The United States has pledged to find a new candidate city for the 2024 Olympics after Boston failed to "deliver" on promises, IOC chief Thomas Bach said Wednesday.
The International Olympic Committee president said he had been baffled by Boston`s tactics and could understand the US decision on Monday to withdraw the city as a candidate.
"We are not concerned at all because for us the situation has not changed," Bach told a press conference after an IOC executive meeting in Kuala Lumpur.
"We had a commitment from the United States Olympic Committee for an Olympic candidature for 2024.
"We are sure that the USOC will deliver on this commitment and that we will have on September 15 a bid from the United States."
September 15 is the deadline for entries to host the 2024 Games and Budapest, Hamburg in German, Paris and Rome have already announced they will compete. Other countries could still follow.
The United States is now considering entering Los Angeles, the hosts of 1984 Olympics considered one of the best in history.

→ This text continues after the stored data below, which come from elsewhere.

-- pv_equiv track=rewrite | github.com/zyf-github100/graduationProject | scripts/select-backend-services.py | select_services
-- ===== SOURCE A (Python) =====
-- SERVICES = [
--     "gateway-service",
--     "auth-service",
--     "master-service",
--     "academic-service",
--     "workflow-service",
--     "billing-service",
--     "notify-service",
-- ]
--
-- GLOBAL_PATHS = (
--     "backend/erp-common/",
--     "backend/pom.xml",
--     "backend/.dockerignore",
--     "backend/Dockerfile.service",
--     "backend/docker-compose.microservice.runtime.yml",
--     "scripts/deploy-remote-service.py",
--     "scripts/select-backend-services.py",
--     ".github/workflows/deploy-backend-services.yml",
-- )
--
-- def select_services(changed_files: list[str]) -> list[str]:
--     if any(
--         changed_file == path or changed_file.startswith(path)
--         for changed_file in changed_files
--         for path in GLOBAL_PATHS
--     ):
--         return SERVICES
--
--     selected: list[str] = []
--     for service in SERVICES:
--         prefix = f"backend/{service}/"
--         if any(changed_file.startswith(prefix) for changed_file in changed_files):
--             selected.append(service)
--     return selected
-- ===== SOURCE B (Python) =====
-- SERVICES = [
--     "gateway-service",
--     "auth-service",
--     "master-service",
--     "academic-service",
--     "workflow-service",
--     "billing-service",
--     "notify-service",
-- ]
--
-- GLOBAL_PATHS = (
--     "backend/erp-common/",
--     "backend/pom.xml",
--     "backend/.dockerignore",
--     "backend/Dockerfile.service",
--     "backend/docker-compose.microservice.runtime.yml",
--     "scripts/deploy-remote-service.py",
--     "scripts/select-backend-services.py",
--     ".github/workflows/deploy-backend-services.yml",
-- )
--
--
-- def _parse_service_segment(changed_file):
--     """Leading path segment after 'backend/', only when a '/' follows it."""
--     if changed_file.startswith("backend/"):
--         segment, sep, _ = changed_file[len("backend/"):].partition("/")
--         if sep:
--             return segment
--     return None
--
--
-- def select_services(changed_files: list[str]) -> list[str]:
--     service_set = set(SERVICES)
--     matched = set()
--     for changed_file in changed_files:
--         if changed_file.startswith(GLOBAL_PATHS):
--             return SERVICES
--         segment = _parse_service_segment(changed_file)
--         if segment is not None and segment in service_set:
--             matched.add(segment)
--     return [s for s in SERVICES if s in matched]
-- ===== Notes on version B (the rewrite author's own statement) =====
-- stated objective: alternative
-- what changed: Replaces the per-service scan over changed_files (one startswith test per service x file) with a single pass over changed_files that parses the leading path segment after 'backend/' (requiring a following '/') and collects it into a matched set, checking the global paths in the same pass with an early return; the result is SERVICES filtered by membership in that set.
import Mathlib
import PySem

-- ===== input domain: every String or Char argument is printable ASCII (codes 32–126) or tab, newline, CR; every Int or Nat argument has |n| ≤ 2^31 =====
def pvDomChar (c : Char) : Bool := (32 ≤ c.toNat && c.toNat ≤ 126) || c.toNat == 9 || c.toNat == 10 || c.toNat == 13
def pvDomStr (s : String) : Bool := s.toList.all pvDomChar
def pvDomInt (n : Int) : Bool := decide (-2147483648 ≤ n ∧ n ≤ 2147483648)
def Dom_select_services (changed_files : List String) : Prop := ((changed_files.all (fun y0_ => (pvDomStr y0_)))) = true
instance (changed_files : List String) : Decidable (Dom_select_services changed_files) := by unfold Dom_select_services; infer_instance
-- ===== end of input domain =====

-- B replaces the per-service prefix scan by one pass over changed_files that parses the
-- leading segment after 'backend/' into a matched set (objective: alternative decomposition).

-- shared module constants
def SERVICES : List String :=
  ["gateway-service", "auth-service", "master-service", "academic-service",
   "workflow-service", "billing-service", "notify-service"]

def GLOBAL_PATHS : List String :=
  ["backend/erp-common/", "backend/pom.xml", "backend/.dockerignore",
   "backend/Dockerfile.service", "backend/docker-compose.microservice.runtime.yml",
   "scripts/deploy-remote-service.py", "scripts/select-backend-services.py",
   ".github/workflows/deploy-backend-services.yml"]

-- ===== PORT A =====
def select_services (changed_files : List String) : List String :=
  if changed_files.any (fun changed_file =>
      GLOBAL_PATHS.any (fun path => changed_file == path || PySem.Str.startswith changed_file path)) then
    SERVICES
  else
    SERVICES.foldl (fun selected service =>
      if changed_files.any (fun changed_file =>
          PySem.Str.startswith changed_file ("backend/" ++ service ++ "/")) then
        selected ++ [service]
      else selected) []

-- ===== PORT B =====
-- _parse_service_segment: 'partition' is ported by hand over toList (exact: seg = chars
-- before the first '/', and the sep test is 'a "/" occurs in the rest').
def parse_service_segment (changed_file : String) : Option String :=
  if PySem.Str.startswith changed_file "backend/" then
    if ((changed_file.toList.drop 8).takeWhile (fun c => c ≠ '/')).length
        ≠ (changed_file.toList.drop 8).length then
      some (String.ofList ((changed_file.toList.drop 8).takeWhile (fun c => c ≠ '/')))
    else none
  else none

def selLoop (service_set : PySem.Set String) (matched : PySem.Set String) :
    List String → List String
  | [] => SERVICES.filter (fun s => PySem.Set.contains matched s)
  | changed_file :: fs =>
    if GLOBAL_PATHS.any (fun path => PySem.Str.startswith changed_file path) then SERVICES
    else
      match parse_service_segment changed_file with
      | some segment =>
          if PySem.Set.contains service_set segment then
            selLoop service_set (PySem.Set.add matched segment) fs
          else selLoop service_set matched fs
      | none => selLoop service_set matched fs

def select_services_alt (changed_files : List String) : List String :=
  selLoop (PySem.Set.ofList SERVICES) PySem.Set.empty changed_files

-- ===== PRECONDITION & SPEC =====
def Spec_select_services (changed_files : List String) (out : List String) : Prop := out = select_services_alt changed_files
instance (changed_files : List String) (out : List String) : Decidable (Spec_select_services changed_files out) := by unfold Spec_select_services; infer_instance

-- ===== CLAIM (what is proved, stated in full; the proofs are below) =====
def Claim_equal_select_services : Prop := ∀ (changed_files : List String), Dom_select_services changed_files → Spec_select_services changed_files (select_services changed_files)

-- ===== LEMMAS AND PROOFS =====

-- A's per-file global test equals B's (equality is subsumed by startswith).
theorem global_pred_eq (f p : String) :
    (f == p || PySem.Str.startswith f p) = PySem.Str.startswith f p := by
  cases h : (f == p)
  · simp
  · simp_all [PySem.Str.startswith_eq, PySem.Chars.startswith_iff]

-- a list whose takeWhile is shorter than itself splits at the first failing char
theorem split_at_slash (l : List Char)
    (h : (l.takeWhile (fun c => decide (c ≠ '/'))).length ≠ l.length) :
    l = l.takeWhile (fun c => decide (c ≠ '/')) ++
        '/' :: (l.dropWhile (fun c => decide (c ≠ '/'))).tail := by
  induction l with
  | nil => simp at h
  | cons a l ih =>
    by_cases ha : a = '/'
    · subst ha
      have hp : ¬ ((fun c => decide (c ≠ '/')) '/' = true) := by simp
      rw [List.takeWhile_cons_of_neg (p := fun c => decide (c ≠ '/')) hp,
        List.dropWhile_cons_of_neg (p := fun c => decide (c ≠ '/')) hp]
      rfl
    · have hp : (fun c => decide (c ≠ '/')) a = true := by simp [ha]
      rw [List.takeWhile_cons_of_pos (p := fun c => decide (c ≠ '/')) hp] at h ⊢
      rw [List.dropWhile_cons_of_pos (p := fun c => decide (c ≠ '/')) hp]
      have h' : (l.takeWhile (fun c => decide (c ≠ '/'))).length ≠ l.length := by
        simp only [List.length_cons] at h
        omega
      rw [List.cons_append]
      exact congrArg (List.cons a) (ih h')

theorem takeWhile_no_slash (ss t : List Char) (hs : '/' ∉ ss) :
    (ss ++ '/' :: t).takeWhile (fun c => decide (c ≠ '/')) = ss := by
  induction ss with
  | nil => norm_num
  | cons a ss ih =>
    simp only [List.mem_cons, not_or] at hs
    have hp : (fun c => decide (c ≠ '/')) a = true := by simp; exact fun e => hs.1 e.symm
    rw [List.cons_append, List.takeWhile_cons_of_pos (p := fun c => decide (c ≠ '/')) hp,
      ih hs.2]

-- characterization of parse_service_segment for a slash-free target
theorem parse_iff (f s : String) (hs : '/' ∉ s.toList) :
    (parse_service_segment f = some s) ↔
      PySem.Str.startswith f ("backend/" ++ s ++ "/") = true := by
  have hB : ("backend/".toList).length = 8 := by decide
  constructor
  · intro h
    unfold parse_service_segment at h
    split at h
    · rename_i hb
      split at h
      · rename_i hlen
        injection h with h'
        have hb' := hb
        rw [PySem.Str.startswith_eq, PySem.Chars.startswith_iff] at hb'
        obtain ⟨t, ht⟩ := hb'
        have hdrop : f.toList.drop 8 = t := by
          rw [← ht, ← hB, List.drop_left]
        have hsplit := split_at_slash (f.toList.drop 8) hlen
        rw [PySem.Str.startswith_eq, PySem.Chars.startswith_iff]
        have htl : ("backend/" ++ s ++ "/").toList
            = "backend/".toList ++ (s.toList ++ ['/']) := by
          simp
        rw [htl]
        refine ⟨((f.toList.drop 8).dropWhile (fun c => decide (c ≠ '/'))).tail, ?_⟩
        have hf : f.toList = "backend/".toList ++ f.toList.drop 8 := by
          rw [hdrop, ht]
        rw [hf]
        conv_rhs => rw [hsplit]
        rw [← h']
        simp [String.toList_ofList]
      · exact absurd h (by simp)
    · exact absurd h (by simp)
  · intro h
    rw [PySem.Str.startswith_eq, PySem.Chars.startswith_iff] at h
    obtain ⟨t, ht⟩ := h
    have hlist : f.toList = "backend/".toList ++ (s.toList ++ '/' :: t) := by
      rw [← ht]; simp
    have hb : PySem.Str.startswith f "backend/" = true := by
      rw [PySem.Str.startswith_eq, PySem.Chars.startswith_iff]
      exact ⟨s.toList ++ '/' :: t, hlist.symm⟩
    have hdrop : f.toList.drop 8 = s.toList ++ '/' :: t := by
      rw [hlist, ← hB, List.drop_left]
    unfold parse_service_segment
    rw [if_pos hb, hdrop, takeWhile_no_slash _ _ hs]
    rw [if_pos (by simp)]
    simp [String.ofList_toList]

-- the fold over matched, as a function
def stepMatch (service_set : PySem.Set String) (m : PySem.Set String) (f : String) :
    PySem.Set String :=
  match parse_service_segment f with
  | some seg => if PySem.Set.contains service_set seg then PySem.Set.add m seg else m
  | none => m

theorem selLoop_eq (sset m : PySem.Set String) (cfs : List String) :
    selLoop sset m cfs =
      if cfs.any (fun f => GLOBAL_PATHS.any (fun p => PySem.Str.startswith f p)) then SERVICES
      else SERVICES.filter (fun s => PySem.Set.contains (cfs.foldl (stepMatch sset) m) s) := by
  induction cfs generalizing m with
  | nil => simp [selLoop]
  | cons f fs ih =>
    by_cases hg : GLOBAL_PATHS.any (fun p => PySem.Str.startswith f p) = true
    · rw [show selLoop sset m (f :: fs) = SERVICES by rw [selLoop, if_pos hg]]
      rw [if_pos (by rw [List.any_cons, hg, Bool.true_or])]
    · rw [Bool.not_eq_true] at hg
      have hloop : selLoop sset m (f :: fs) = selLoop sset (stepMatch sset m f) fs := by
        rw [selLoop, if_neg (by rw [hg]; simp)]
        unfold stepMatch
        cases parse_service_segment f with
        | none => rfl
        | some seg =>
          rcases Bool.eq_false_or_eq_true (PySem.Set.contains sset seg) with hc | hc <;>
            simp only [hc] <;> rfl
      rw [hloop, ih, List.any_cons, hg, Bool.false_or, List.foldl_cons]

theorem mem_foldl_step (sset m : PySem.Set String) (cfs : List String) (s : String) :
    s ∈ cfs.foldl (stepMatch sset) m ↔
      s ∈ m ∨ ∃ f ∈ cfs, parse_service_segment f = some s ∧
        PySem.Set.contains sset s = true := by
  induction cfs generalizing m with
  | nil => simp
  | cons f fs ih =>
    rw [List.foldl_cons, ih]
    have hstep : s ∈ stepMatch sset m f ↔
        s ∈ m ∨ (parse_service_segment f = some s ∧ PySem.Set.contains sset s = true) := by
      unfold stepMatch
      cases hp : parse_service_segment f with
      | none => simp
      | some seg =>
        show (s ∈ if PySem.Set.contains sset seg = true then PySem.Set.add m seg else m) ↔
          s ∈ m ∨ (some seg = some s ∧ PySem.Set.contains sset s = true)
        rcases Bool.eq_false_or_eq_true (PySem.Set.contains sset seg) with hc | hc
        · rw [hc, if_pos rfl, PySem.Set.mem_add]
          constructor
          · rintro (hm | rfl)
            · exact Or.inl hm
            · exact Or.inr ⟨rfl, hc⟩
          · rintro (hm | ⟨hps, _⟩)
            · exact Or.inl hm
            · injection hps with h'; exact Or.inr h'.symm
        · rw [hc, if_neg Bool.false_ne_true]
          constructor
          · exact Or.inl
          · rintro (hm | ⟨hps, hcs⟩)
            · exact hm
            · injection hps with h'; subst h'
              rw [hc] at hcs; cases hcs
    rw [hstep]
    simp only [List.exists_mem_cons_iff]
    tauto

-- services contain no slash
theorem services_no_slash : ∀ s ∈ SERVICES, '/' ∉ s.toList := by
  intro s hs
  fin_cases hs <;> decide

-- ===== VERDICT (by name: the statement is the Claim_ definition above) =====
theorem select_services_spec : Claim_equal_select_services := by
  intro cfs _
  unfold Spec_select_services select_services select_services_alt
  rw [selLoop_eq]
  have hg : (cfs.any (fun f => GLOBAL_PATHS.any (fun p =>
      f == p || PySem.Str.startswith f p))) =
      (cfs.any (fun f => GLOBAL_PATHS.any (fun p => PySem.Str.startswith f p))) := by
    simp only [global_pred_eq]
  rw [hg]
  split_ifs with h
  · rfl
  · rw [PySem.List.foldl_append_if_eq_filter, List.nil_append]
    refine List.filter_congr (fun s hsmem => ?_)
    have hsset : PySem.Set.contains (PySem.Set.ofList SERVICES) s = true := by
      rw [PySem.Set.contains_iff, PySem.Set.mem_ofList]; exact hsmem
    rw [Bool.eq_iff_iff, List.any_eq_true, PySem.Set.contains_iff, mem_foldl_step]
    constructor
    · rintro ⟨f, hf, hsw⟩
      exact Or.inr ⟨f, hf, (parse_iff f s (services_no_slash s hsmem)).mpr hsw, hsset⟩
    · rintro (hm | ⟨f, hf, hps, _⟩)
      · exact absurd hm (by simp [PySem.Set.empty])
      · exact ⟨f, hf, (parse_iff f s (services_no_slash s hsmem)).mp hps⟩
-- Python's int(sqrt(x**2 + y**2)). CPython computes this through IEEE doubles:
-- the integer is rounded to nearest-even double, sqrt is correctly rounded, int truncates.
-- The helpers below reproduce that float path EXACTLY in integer arithmetic for every
-- 0 <= n <= 2^63, which covers all inputs in Dom_property1 (|x|,|y| <= 2^31).

-- round n to the nearest double (ties to even); exact for n <= 2^63
def pyFloatRound (n : Nat) : Nat :=
  if n < 2 ^ 53 then n
  else
    let e := Nat.log2 n + 1
    let sh := e - 53
    let q := n / 2 ^ sh
    let rem := n % 2 ^ sh
    let half := 2 ^ (sh - 1)
    let q' := if rem > half ∨ (rem = half ∧ q % 2 = 1) then q + 1 else q
    q' * 2 ^ sh

-- floor of the correctly rounded double square root of the double nearest n:
-- equals CPython's int(math.sqrt(n)) for 0 <= n <= 2^63
def pyIntSqrtDouble (n : Nat) : Nat :=
  let m := pyFloatRound n
  let r := Nat.sqrt m
  let v := r + 1
  let k := Nat.log2 v
  let t := if v = 2 ^ k then 53 - k else 52 - k
  if m * 2 ^ (2 * t + 2) ≥ v * v * 2 ^ (2 * t + 2) - v * 2 ^ (t + 2) + 1 then v else r

def calculate_modulus (number : Int × Int) : Int :=
  Int.ofNat (pyIntSqrtDouble (get_real number ^ 2 + get_imaginary number ^ 2).toNat)

-- inner while loop of A: advance j while numbers[j-1] has smaller modulus than numbers[j]
def innerA (numbers : List (Int × Int)) (j : Nat) : Nat :=
  if h : j < numbers.length ∧
      calculate_modulus (numbers.getD (j - 1) (0, 0)) < calculate_modulus (numbers.getD j (0, 0))
  then innerA numbers (j + 1)
  else j
termination_by numbers.length - j
decreasing_by omega

-- the inner loop never moves j backwards (cited by outerA's decreasing_by)
theorem innerA_ge (numbers : List (Int × Int)) (j : Nat) : j ≤ innerA numbers j := by
  fun_induction innerA numbers j with
  | case1 j h ih => omega
  | case2 j h => omega

-- outer while loop of A; state = (largest, start_location, end_location), i the loop index
def outerA (numbers : List (Int × Int)) (largest : Nat) (sl el : Int) (i : Nat) :
    Nat × Int × Int :=
  if h : i < numbers.length then
    let j := innerA numbers (i + 1)
    let temp := j - i
    if temp > largest then outerA numbers temp (i : Int) ((j : Int) - 1) j
    else outerA numbers largest sl el j
  else (largest, sl, el)
termination_by numbers.length - i
decreasing_by
  · have := innerA_ge numbers (i + 1); omega
  · have := innerA_ge numbers (i + 1); omega

def property1 (numbers : List (Int × Int)) : Int × Int :=
  let r := outerA numbers 0 0 0 0
  (r.2.1, if r.2.2 - r.2.1 > 0 then r.2.2 else 0)

-- ===== PORT B =====
-- B's inline int(sqrt(x*x + y*y))
def modB (p : Int × Int) : Int := Int.ofNat (pyIntSqrtDouble (p.1 * p.1 + p.2 * p.2).toNat)

-- the comprehension's test: mods[k-1] >= mods[k]
def cutP (mods : List Int) (k : Nat) : Bool := mods.getD (k - 1) 0 ≥ mods.getD k 0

Boston became bogged down in arguments over the cost and how to pay.
"At some stage I gave up following because it was pretty confusing. Every day there was a new project coming from Boston, or new people, new ideas," Bach said.
"In a nutshell, what happened there is quite simply that Boston obviously did not deliver on promises they made to USOC when they were selected.
"Therefore we can understand the decision by USOC and we are looking forward to an American bid from another city," Bach said.
The IOC leader would not comment on Los Angeles` possible entry and would not rule out new disputes in any bid city.
"The United States is one of the few countries in the world who has the luxury of having a number of cities which are capable of organising the Olympic Games," he said.
"It is now an internal issue for the USOC to determine the most appropriate city and it is not up to the IOC to give... unsolicited advice," he added.
"Of course you cannot exclude any kind of discussion in any city of the globe," he said of the campaign by taxpayer groups in Boston. "This is democracy, this we fully respect.
"Public support has always been important and will always be important," Bach said.